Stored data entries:
---*---
theorem tgt_drop (prices : List Int) (k i : Nat) (hki : k < i) (hin : i < prices.length)
    (hnd : noDrop prices k i) (hdrop : gI prices i < gI prices k) :
    tgt prices k = (i : Int) - (k : Int) := by
  have hlen : (prices.drop (k+1)).length = prices.length - (k+1) := by
    simp [List.length_drop]
  have h := countF_firstDrop (prices.getD k 0) (prices.drop (k+1)) (i - k - 1)
    (fun j hj => by
      rw [getD_drop]
      exact hnd (k + 1 + j) (by omega) (by omega))
    (by omega)
    (by
      rw [getD_drop]
      have : k + 1 + (i - k - 1) = i := by omega
      rw [this]; exact hdrop)
  unfold tgt
  rw [h]
  have : ((i - k - 1 : Nat) : Int) = (i : Int) - k - 1 := by omega
  omega

theorem tgt_surv (prices : List Int) (k : Nat) (hk : k < prices.length)
    (hnd : noDrop prices k prices.length) :
    tgt prices k = (prices.length : Int) - (k : Int) - 1 := by
  have hlen : (prices.drop (k+1)).length = prices.length - (k+1) := by
    simp [List.length_drop]
  have h := countF_noDrop (prices.getD k 0) (prices.drop (k+1))
    (fun j hj => by
      rw [getD_drop]
      exact hnd (k + 1 + j) (by omega) (by omega))
  unfold tgt
  rw [h, hlen]
  omega

theorem length_foldl_set (w : Nat → Int) (l : List (Nat × Int)) (ans : List Int) :
    (l.foldl (fun a e => a.set e.1 (w e.1)) ans).length = ans.length := by
  induction l generalizing ans with
  | nil => rfl
  | cons e t ih => simp [List.foldl_cons, ih, List.length_set]

theorem getD_foldl_set_ne (w : Nat → Int) (l : List (Nat × Int)) (ans : List Int) (k : Nat)
    (h : ∀ e ∈ l, e.1 ≠ k) :
    (l.foldl (fun a e => a.set e.1 (w e.1)) ans).getD k 0 = ans.getD k 0 := by
  induction l generalizing ans with
  | nil => rfl
  | cons e t ih =>
    have he : e.1 ≠ k := h e (by simp)
    rw [List.foldl_cons, ih _ (fun x hx => h x (by simp [hx]))]
    simp [List.getD_eq_getElem?_getD, List.getElem?_set_ne he]

theorem getD_foldl_set_mem (w : Nat → Int) (l : List (Nat × Int)) (ans : List Int)
    (k : Nat) (v : Int) (hdis : l.Pairwise (fun a b => a.1 ≠ b.1)) (hmem : (k, v) ∈ l)
    (hk : k < ans.length) :
    (l.foldl (fun a e => a.set e.1 (w e.1)) ans).getD k 0 = w k := by
  induction l generalizing ans with
  | nil => simp at hmem
  | cons e t ih =>
    rcases List.mem_cons.mp hmem with h1 | h1
    · subst h1
      rw [List.foldl_cons, getD_foldl_set_ne _ _ _ _ (by
        intro x hx
        exact (List.rel_of_pairwise_cons hdis hx).symm)]
      simp [List.getD_eq_getElem?_getD, hk]
    · rw [List.foldl_cons]
      exact ih (ans.set e.1 (w e.1)) (List.Pairwise.of_cons hdis) h1
        (by simpa [List.length_set] using hk)

theorem pops_split (cur : Int) (i : Nat) (s1 s2 : List (Nat × Int)) (ans : List Int)
    (h1 : ∀ e ∈ s1, cur < e.2)
    (h2 : ∀ e t, s2 = e :: t → ¬ (cur < e.2)) :
    pops cur i ans (s1 ++ s2) =
      (s1.foldl (fun a e => a.set e.1 ((i : Int) - (e.1 : Int))) ans, s2) := by
  induction s1 generalizing ans with
  | nil =>
    cases s2 with
    | nil => rfl
    | cons e t =>
      obtain ⟨idx, price⟩ := e
      have := h2 (idx, price) t rfl
      simp only [List.nil_append, pops, List.foldl_nil]
      rw [if_neg (by simpa using this)]
  | cons e s1' ih =>
    obtain ⟨idx, price⟩ := e
    have hp : cur < price := h1 (idx, price) (by simp)
    simp only [List.cons_append, pops, List.foldl_cons]
    rw [if_pos hp]
    exact ih _ (fun x hx => h1 x (by simp [hx]))

theorem partition_pairwise {α : Type} (p : α → Bool) (l : List α)
    (hp : l.Pairwise (fun a b => p a = true → p b = true)) :
    l = l.filter (fun x => ! p x) ++ l.filter p := by
  induction l with
  | nil => rfl
  | cons x t ih =>
    have hrel : ∀ b ∈ t, p x = true → p b = true := fun b hb => List.rel_of_pairwise_cons hp hb
    have hpt := List.Pairwise.of_cons hp
    by_cases hx : p x = true
    · have hall : ∀ a ∈ x :: t, p a = true := by
        intro a ha
        rcases List.mem_cons.mp ha with h | h
        · subst h; exact hx
        · exact hrel a h hx
      rw [List.filter_eq_self.mpr hall]
      have : (x :: t).filter (fun y => ! p y) = [] := by
        rw [List.filter_eq_nil_iff]
        intro a ha; simp [hall a ha]
      rw [this, List.nil_append]
    · have h1 : (x :: t).filter (fun y => ! p y) = x :: t.filter (fun y => ! p y) := by
        simp [hx]
      have h2 : (x :: t).filter p = t.filter p := by
        simp [hx]
      rw [h1, h2, List.cons_append]
      exact congrArg (x :: ·) (ih hpt)

theorem mem_FL (prices : List Int) (i k : Nat) :
    k ∈ FL prices i ↔ k < i ∧ noDrop prices k i := by
  simp [FL, List.mem_filter, List.mem_range, noDropB_iff, and_comm]

theorem FL_pairwise_lt (prices : List Int) (i : Nat) : (FL prices i).Pairwise (· < ·) := by
  exact (List.pairwise_lt_range).filter _

theorem FL_succ (prices : List Int) (i : Nat) :
    FL prices (i + 1) =
      (FL prices i).filter (fun k => ! decide (gI prices i < gI prices k)) ++ [i] := by
  unfold FL
  rw [List.range_succ, List.filter_append]
  have hi : (List.filter (fun k => noDropB prices k (i+1)) [i]) = [i] := by
    simp only [List.filter_cons, List.filter_nil]
    rw [if_pos]
    rw [noDropB_iff]
    intro j hj hji
    omega
  rw [hi, List.filter_filter]
  apply congrArg (· ++ [i])
  apply List.filter_congr
  intro k hk
  have hki : k < i := List.mem_range.mp hk
  simp only [Bool.and_comm]
  rw [Bool.eq_iff_iff]
  simp only [Bool.and_eq_true, noDropB_iff, Bool.not_eq_true', decide_eq_false_iff_not]
  constructor
  · intro h
    refine ⟨fun j hj hkj => h j (by omega) hkj, h i (by omega) hki⟩
  · rintro ⟨h1, h2⟩ j hj hkj
    rcases Nat.lt_succ_iff_lt_or_eq.mp hj with h | h
    · exact h1 j h hkj
    · subst h; exact h2

theorem map_pair_ne (prices : List Int) (l : List Nat) (h : l.Pairwise (· ≠ ·)) :
    (l.map (fun k => (k, gI prices k))).Pairwise (fun a b => a.1 ≠ b.1) :=
  h.map _ (fun _ _ hab => hab)

theorem FL_rev_pair_ne (prices : List Int) (l : List Nat) (h : l.Pairwise (· < ·)) :
    (l.reverse.map (fun k => (k, gI prices k))).Pairwise (fun a b => a.1 ≠ b.1) :=
  map_pair_ne prices l.reverse ((List.pairwise_reverse.mpr h).imp (fun hab => Nat.ne_of_gt hab))

theorem inv_step (prices : List Int) (i : Nat) (st : List Int × List (Nat × Int))
    (hin : i < prices.length) (hInv : LoopInv prices i st) :
    LoopInv prices (i + 1) (stepA prices st i) := by
  obtain ⟨hstack, hlen, hans⟩ := hInv
  have hcur : prices.getD i 0 = gI prices i := rfl
  -- partition the survivor list at the pop condition
  have hmono : (FL prices i).Pairwise
      (fun a b => (decide (gI prices i < gI prices a)) = true →
                  (decide (gI prices i < gI prices b)) = true) := by
    refine (FL_pairwise_lt prices i).imp_of_mem ?_
    intro a b ha hb hab
    obtain ⟨hai, hand⟩ := (mem_FL prices i a).mp ha
    obtain ⟨hbi, _⟩ := (mem_FL prices i b).mp hb
    simp only [decide_eq_true_iff]
    intro hcur2
    have := hand b hbi hab
    omega
  have hpart := partition_pairwise (fun k => decide (gI prices i < gI prices k)) _ hmono
  set keep := (FL prices i).filter (fun k => ! decide (gI prices i < gI prices k)) with hkeep
  set pop := (FL prices i).filter (fun k => decide (gI prices i < gI prices k)) with hpop
  have hstk2 : stackOf prices i =
      pop.reverse.map (fun k => (k, gI prices k)) ++ keep.reverse.map (fun k => (k, gI prices k)) := by
    rw [stackOf, hpart]
    simp
  have hpops := pops_split (gI prices i) i (pop.reverse.map (fun k => (k, gI prices k)))
      (keep.reverse.map (fun k => (k, gI prices k))) st.1
      (by
        intro e he
        simp only [List.mem_map, List.mem_reverse] at he
        obtain ⟨k, hk, rfl⟩ := he
        have := (List.mem_filter.mp hk).2
        simpa using this)
      (by
        intro e t het
        have he : e ∈ keep.reverse.map (fun k => (k, gI prices k)) := by rw [het]; simp
        simp only [List.mem_map, List.mem_reverse] at he
        obtain ⟨k, hk, rfl⟩ := he
        have := (List.mem_filter.mp hk).2
        simpa using this)
  refine ⟨?_, ?_, ?_⟩
  · -- stack shape
    show ((i, prices.getD i 0) :: (pops (prices.getD i 0) i st.1 st.2).2) = stackOf prices (i + 1)
    rw [hcur, hstack, hstk2, hpops]
    rw [stackOf, FL_succ]
    simp [hkeep]
  · -- length
    show (pops (prices.getD i 0) i st.1 st.2).1.length = prices.length
    rw [hcur, hstack, hstk2, hpops]
    rw [length_foldl_set (fun k => (i : Int) - (k : Int))]
    exact hlen
  · -- answer values
    intro k hk hnd
    show (pops (prices.getD i 0) i st.1 st.2).1.getD k 0 = tgt prices k
    rw [hcur, hstack, hstk2, hpops]
    have hki : k < i := by
      rcases Nat.lt_succ_iff_lt_or_eq.mp hk with h | h
      · exact h
      · exfalso; subst h; exact hnd (fun j hj hkj => by omega)
    have hpopPW : pop.Pairwise (· < ·) := (FL_pairwise_lt prices i).filter _
    by_cases hold : noDrop prices k i
    · -- k is popped at step i
      have hdropi : gI prices i < gI prices k := by
        by_contra hcon
        apply hnd
        intro j hj hkj
        rcases Nat.lt_succ_iff_lt_or_eq.mp hj with h | h
        · exact hold j h hkj
        · subst h; omega
      have hkpop : k ∈ pop := by
        rw [hpop, List.mem_filter]
        exact ⟨(mem_FL prices i k).mpr ⟨hki, hold⟩, by simpa using hdropi⟩
      have hmem : (k, gI prices k) ∈ pop.reverse.map (fun j => (j, gI prices j)) := by
        simp only [List.mem_map, List.mem_reverse]
        exact ⟨k, hkpop, rfl⟩
      rw [getD_foldl_set_mem (fun j => (i : Int) - (j : Int)) _ _ k (gI prices k)
        (FL_rev_pair_ne prices pop hpopPW) hmem (by omega)]
      exact (tgt_drop prices k i hki hin hold hdropi).symm
    · -- k was settled earlier
      rw [getD_foldl_set_ne (fun j => (i : Int) - (j : Int)) _ _ k
        (by
          intro e he
          simp only [List.mem_map, List.mem_reverse] at he
          obtain ⟨j, hj, rfl⟩ := he
          have := ((mem_FL prices i j).mp (List.mem_of_mem_filter hj)).2
          intro hjk
          exact hold (hjk ▸ this))]
      exact hans k hki hold

theorem inv_all (prices : List Int) (i : Nat) (hi : i ≤ prices.length) :
    LoopInv prices i ((List.range i).foldl (stepA prices) (List.replicate prices.length 0, [])) := by
  induction i with
  | zero =>
    refine ⟨rfl, by simp, ?_⟩
    intro k hk
    omega
  | succ i ih =>
    rw [List.range_succ, List.foldl_append, List.foldl_cons, List.foldl_nil]
    exact inv_step prices i _ (by omega) (ih (by omega))

-- ===== VERDICT (by name: the statement is the Claim_ definition above) =====
theorem solution_spec : Claim_equal_solution := by
  intro prices _
  unfold Spec_solution solution
  obtain ⟨hstack, hlen, hans⟩ := inv_all prices prices.length le_rfl
  set st := (List.range prices.length).foldl (stepA prices) (List.replicate prices.length 0, []) with hst
  set n := prices.length with hn
  have hrev : st.2.reverse = (FL prices n).map (fun k => (k, gI prices k)) := by
    rw [hstack, stackOf]
    simp [List.map_reverse]
  set r := st.2.reverse.foldl (fun a e => a.set e.1 ((n : Int) - (e.1 : Int) - 1)) st.1 with hr
  have hrlen : r.length = n := by
    rw [hr, hrev, length_foldl_set (fun k => (n : Int) - (k : Int) - 1)]
    exact hlen
  have hval : ∀ k, k < n → r.getD k 0 = tgt prices k := by
    intro k hk
    rw [hr, hrev]
    by_cases hnd : noDrop prices k n
    · have hmem : (k, gI prices k) ∈ (FL prices n).map (fun j => (j, gI prices j)) := by
        simp only [List.mem_map]
        exact ⟨k, (mem_FL prices n k).mpr ⟨hk, hnd⟩, rfl⟩
      rw [getD_foldl_set_mem (fun j => (n : Int) - (j : Int) - 1) _ _ k (gI prices k)
        (map_pair_ne prices _ ((FL_pairwise_lt prices n).imp (fun h => Nat.ne_of_lt h)))
        hmem (by omega)]
      exact (tgt_surv prices k hk hnd).symm
    · rw [getD_foldl_set_ne (fun j => (n : Int) - (j : Int) - 1) _ _ k
        (by
          intro e he
          simp only [List.mem_map] at he
          obtain ⟨j, hj, rfl⟩ := he
          have := ((mem_FL prices n j).mp hj).2
          intro hjk
          exact hnd (hjk ▸ this))]
      exact hans k hk hnd
  apply List.ext_getElem
  · simp [hrlen, solution_alt, hn]
  · intro k h1 h2
    have hk : k < n := by rwa [hrlen] at h1
    have := hval k hk
    rw [List.getD_eq_getElem r 0 h1] at this
    rw [this]
    simp [solution_alt, tgt]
---*---
WORK REQUIRED: From the data above, pick out each line containing "hold" and copy it.

ANSWER AREA:
    by_cases hold : noDrop prices k i
        · exact hold j h hkj
        exact ⟨(mem_FL prices i k).mpr ⟨hki, hold⟩, by simpa using hdropi⟩
      exact (tgt_drop prices k i hki hin hold hdropi).symm
          exact hold (hjk ▸ this))]
      exact hans k hki hold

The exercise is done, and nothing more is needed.